Segment Start: Information given
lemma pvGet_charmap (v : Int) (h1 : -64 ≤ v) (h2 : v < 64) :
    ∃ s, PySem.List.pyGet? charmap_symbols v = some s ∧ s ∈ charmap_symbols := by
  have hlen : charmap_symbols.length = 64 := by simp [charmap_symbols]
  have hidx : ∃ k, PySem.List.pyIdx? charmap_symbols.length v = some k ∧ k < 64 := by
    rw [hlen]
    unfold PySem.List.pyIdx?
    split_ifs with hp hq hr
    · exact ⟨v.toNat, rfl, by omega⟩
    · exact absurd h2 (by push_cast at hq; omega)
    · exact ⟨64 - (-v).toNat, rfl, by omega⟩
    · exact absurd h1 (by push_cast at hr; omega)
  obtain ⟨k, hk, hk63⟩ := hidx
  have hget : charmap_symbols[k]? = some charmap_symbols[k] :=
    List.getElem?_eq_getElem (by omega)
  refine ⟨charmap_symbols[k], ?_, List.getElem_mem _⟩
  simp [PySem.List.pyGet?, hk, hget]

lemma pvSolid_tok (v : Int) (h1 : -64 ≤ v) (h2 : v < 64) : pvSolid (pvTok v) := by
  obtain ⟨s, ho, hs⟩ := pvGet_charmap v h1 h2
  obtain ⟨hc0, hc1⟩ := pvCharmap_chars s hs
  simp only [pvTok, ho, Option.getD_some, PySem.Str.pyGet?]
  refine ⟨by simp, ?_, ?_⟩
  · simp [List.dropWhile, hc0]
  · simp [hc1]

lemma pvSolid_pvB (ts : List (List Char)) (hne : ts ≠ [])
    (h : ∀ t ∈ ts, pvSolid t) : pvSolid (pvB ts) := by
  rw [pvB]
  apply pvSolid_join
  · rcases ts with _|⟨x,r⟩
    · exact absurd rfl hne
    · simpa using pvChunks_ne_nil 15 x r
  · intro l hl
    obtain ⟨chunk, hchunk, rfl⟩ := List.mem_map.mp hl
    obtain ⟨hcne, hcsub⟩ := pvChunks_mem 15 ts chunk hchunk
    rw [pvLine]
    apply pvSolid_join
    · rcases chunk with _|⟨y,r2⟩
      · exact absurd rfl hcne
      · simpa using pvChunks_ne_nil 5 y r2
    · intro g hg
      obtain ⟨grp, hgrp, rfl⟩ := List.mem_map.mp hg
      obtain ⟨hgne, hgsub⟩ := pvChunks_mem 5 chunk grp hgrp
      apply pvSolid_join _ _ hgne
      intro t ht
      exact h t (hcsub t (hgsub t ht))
Segment End: Information given
Segment Start: Information given
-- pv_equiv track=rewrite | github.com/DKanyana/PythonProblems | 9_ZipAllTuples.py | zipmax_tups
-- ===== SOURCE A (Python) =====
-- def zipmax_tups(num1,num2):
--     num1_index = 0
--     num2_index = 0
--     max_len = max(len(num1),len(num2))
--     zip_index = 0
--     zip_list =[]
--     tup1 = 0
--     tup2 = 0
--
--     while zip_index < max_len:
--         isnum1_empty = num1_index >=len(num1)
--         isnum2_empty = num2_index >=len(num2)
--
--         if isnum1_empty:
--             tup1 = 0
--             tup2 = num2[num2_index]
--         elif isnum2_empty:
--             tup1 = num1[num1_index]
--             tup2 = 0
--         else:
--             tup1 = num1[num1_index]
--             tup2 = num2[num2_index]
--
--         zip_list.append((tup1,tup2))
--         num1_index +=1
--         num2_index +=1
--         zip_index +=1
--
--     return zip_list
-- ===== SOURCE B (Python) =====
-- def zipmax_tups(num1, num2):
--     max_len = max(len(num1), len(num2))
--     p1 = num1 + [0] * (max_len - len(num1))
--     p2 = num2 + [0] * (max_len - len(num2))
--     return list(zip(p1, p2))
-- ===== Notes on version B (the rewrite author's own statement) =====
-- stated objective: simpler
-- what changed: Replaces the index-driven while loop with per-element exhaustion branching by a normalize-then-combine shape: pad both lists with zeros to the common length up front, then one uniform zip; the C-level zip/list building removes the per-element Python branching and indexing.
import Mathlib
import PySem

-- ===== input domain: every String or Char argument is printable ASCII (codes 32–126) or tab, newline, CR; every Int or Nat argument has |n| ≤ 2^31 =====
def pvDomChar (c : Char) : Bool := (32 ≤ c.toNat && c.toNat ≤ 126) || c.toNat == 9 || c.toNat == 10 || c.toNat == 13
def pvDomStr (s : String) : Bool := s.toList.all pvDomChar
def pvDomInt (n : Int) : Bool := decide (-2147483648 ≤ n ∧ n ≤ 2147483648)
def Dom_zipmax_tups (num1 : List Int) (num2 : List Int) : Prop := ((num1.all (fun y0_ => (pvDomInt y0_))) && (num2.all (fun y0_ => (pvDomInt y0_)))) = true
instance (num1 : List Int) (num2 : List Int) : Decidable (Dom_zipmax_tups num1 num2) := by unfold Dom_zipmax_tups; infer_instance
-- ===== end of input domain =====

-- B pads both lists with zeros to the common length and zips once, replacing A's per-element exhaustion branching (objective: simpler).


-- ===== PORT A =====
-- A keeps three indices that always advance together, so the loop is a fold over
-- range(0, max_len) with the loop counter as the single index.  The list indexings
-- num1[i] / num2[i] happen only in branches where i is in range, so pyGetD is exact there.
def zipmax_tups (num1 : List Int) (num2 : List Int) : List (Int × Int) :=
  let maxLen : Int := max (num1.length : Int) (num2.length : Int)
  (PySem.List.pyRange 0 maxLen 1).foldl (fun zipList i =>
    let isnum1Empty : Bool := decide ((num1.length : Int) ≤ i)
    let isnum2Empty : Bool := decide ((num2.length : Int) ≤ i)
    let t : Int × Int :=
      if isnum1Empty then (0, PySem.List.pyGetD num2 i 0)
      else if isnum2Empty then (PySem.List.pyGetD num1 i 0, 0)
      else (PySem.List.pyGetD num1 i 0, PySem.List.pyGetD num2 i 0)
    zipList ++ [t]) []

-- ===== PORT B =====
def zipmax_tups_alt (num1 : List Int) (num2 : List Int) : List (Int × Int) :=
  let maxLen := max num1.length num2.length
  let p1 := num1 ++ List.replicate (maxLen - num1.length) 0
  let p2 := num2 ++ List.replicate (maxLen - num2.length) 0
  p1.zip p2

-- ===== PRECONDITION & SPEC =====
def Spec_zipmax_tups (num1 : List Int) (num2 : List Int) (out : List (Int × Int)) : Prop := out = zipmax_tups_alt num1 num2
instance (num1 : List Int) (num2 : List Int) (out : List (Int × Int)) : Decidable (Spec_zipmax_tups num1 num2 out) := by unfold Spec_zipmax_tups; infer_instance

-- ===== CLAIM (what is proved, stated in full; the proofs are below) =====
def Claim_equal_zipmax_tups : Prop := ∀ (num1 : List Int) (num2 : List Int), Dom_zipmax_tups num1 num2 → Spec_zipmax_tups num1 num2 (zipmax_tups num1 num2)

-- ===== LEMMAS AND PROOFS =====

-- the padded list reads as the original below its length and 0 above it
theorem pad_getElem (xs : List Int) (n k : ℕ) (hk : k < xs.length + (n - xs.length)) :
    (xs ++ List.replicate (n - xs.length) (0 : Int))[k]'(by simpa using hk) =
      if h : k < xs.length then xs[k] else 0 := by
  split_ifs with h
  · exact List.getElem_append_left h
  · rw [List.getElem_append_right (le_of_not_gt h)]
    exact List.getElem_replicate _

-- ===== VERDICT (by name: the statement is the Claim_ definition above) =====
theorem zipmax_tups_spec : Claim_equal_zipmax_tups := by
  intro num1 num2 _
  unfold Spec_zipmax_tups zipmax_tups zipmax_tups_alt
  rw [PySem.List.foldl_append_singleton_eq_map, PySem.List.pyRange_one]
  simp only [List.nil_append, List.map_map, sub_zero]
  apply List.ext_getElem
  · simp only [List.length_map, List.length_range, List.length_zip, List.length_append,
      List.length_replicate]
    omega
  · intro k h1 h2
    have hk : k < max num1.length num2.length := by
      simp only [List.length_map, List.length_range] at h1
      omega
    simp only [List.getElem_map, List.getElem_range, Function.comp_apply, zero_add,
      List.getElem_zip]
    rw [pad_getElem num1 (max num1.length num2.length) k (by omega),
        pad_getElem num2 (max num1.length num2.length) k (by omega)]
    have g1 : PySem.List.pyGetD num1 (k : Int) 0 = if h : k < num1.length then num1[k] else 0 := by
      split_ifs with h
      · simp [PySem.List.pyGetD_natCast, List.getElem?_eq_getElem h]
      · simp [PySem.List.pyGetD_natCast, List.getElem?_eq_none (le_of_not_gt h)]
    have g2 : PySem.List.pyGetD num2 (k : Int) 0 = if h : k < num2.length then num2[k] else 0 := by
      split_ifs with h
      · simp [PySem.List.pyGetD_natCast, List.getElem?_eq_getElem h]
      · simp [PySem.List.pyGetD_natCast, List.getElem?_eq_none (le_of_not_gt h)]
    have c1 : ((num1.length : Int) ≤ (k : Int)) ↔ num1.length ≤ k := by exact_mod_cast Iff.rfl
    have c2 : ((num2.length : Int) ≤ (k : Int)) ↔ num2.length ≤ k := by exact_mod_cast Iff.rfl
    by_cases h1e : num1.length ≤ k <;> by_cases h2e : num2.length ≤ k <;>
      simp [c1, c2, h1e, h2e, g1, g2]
Segment End: Information given
◆ **What is expected**:
Find the lines that mention "refine" in the entries and show them.

◆ **Answer to the exercise**:
  refine ⟨charmap_symbols[k], ?_, List.getElem_mem _⟩
  refine ⟨by simp, ?_, ?_⟩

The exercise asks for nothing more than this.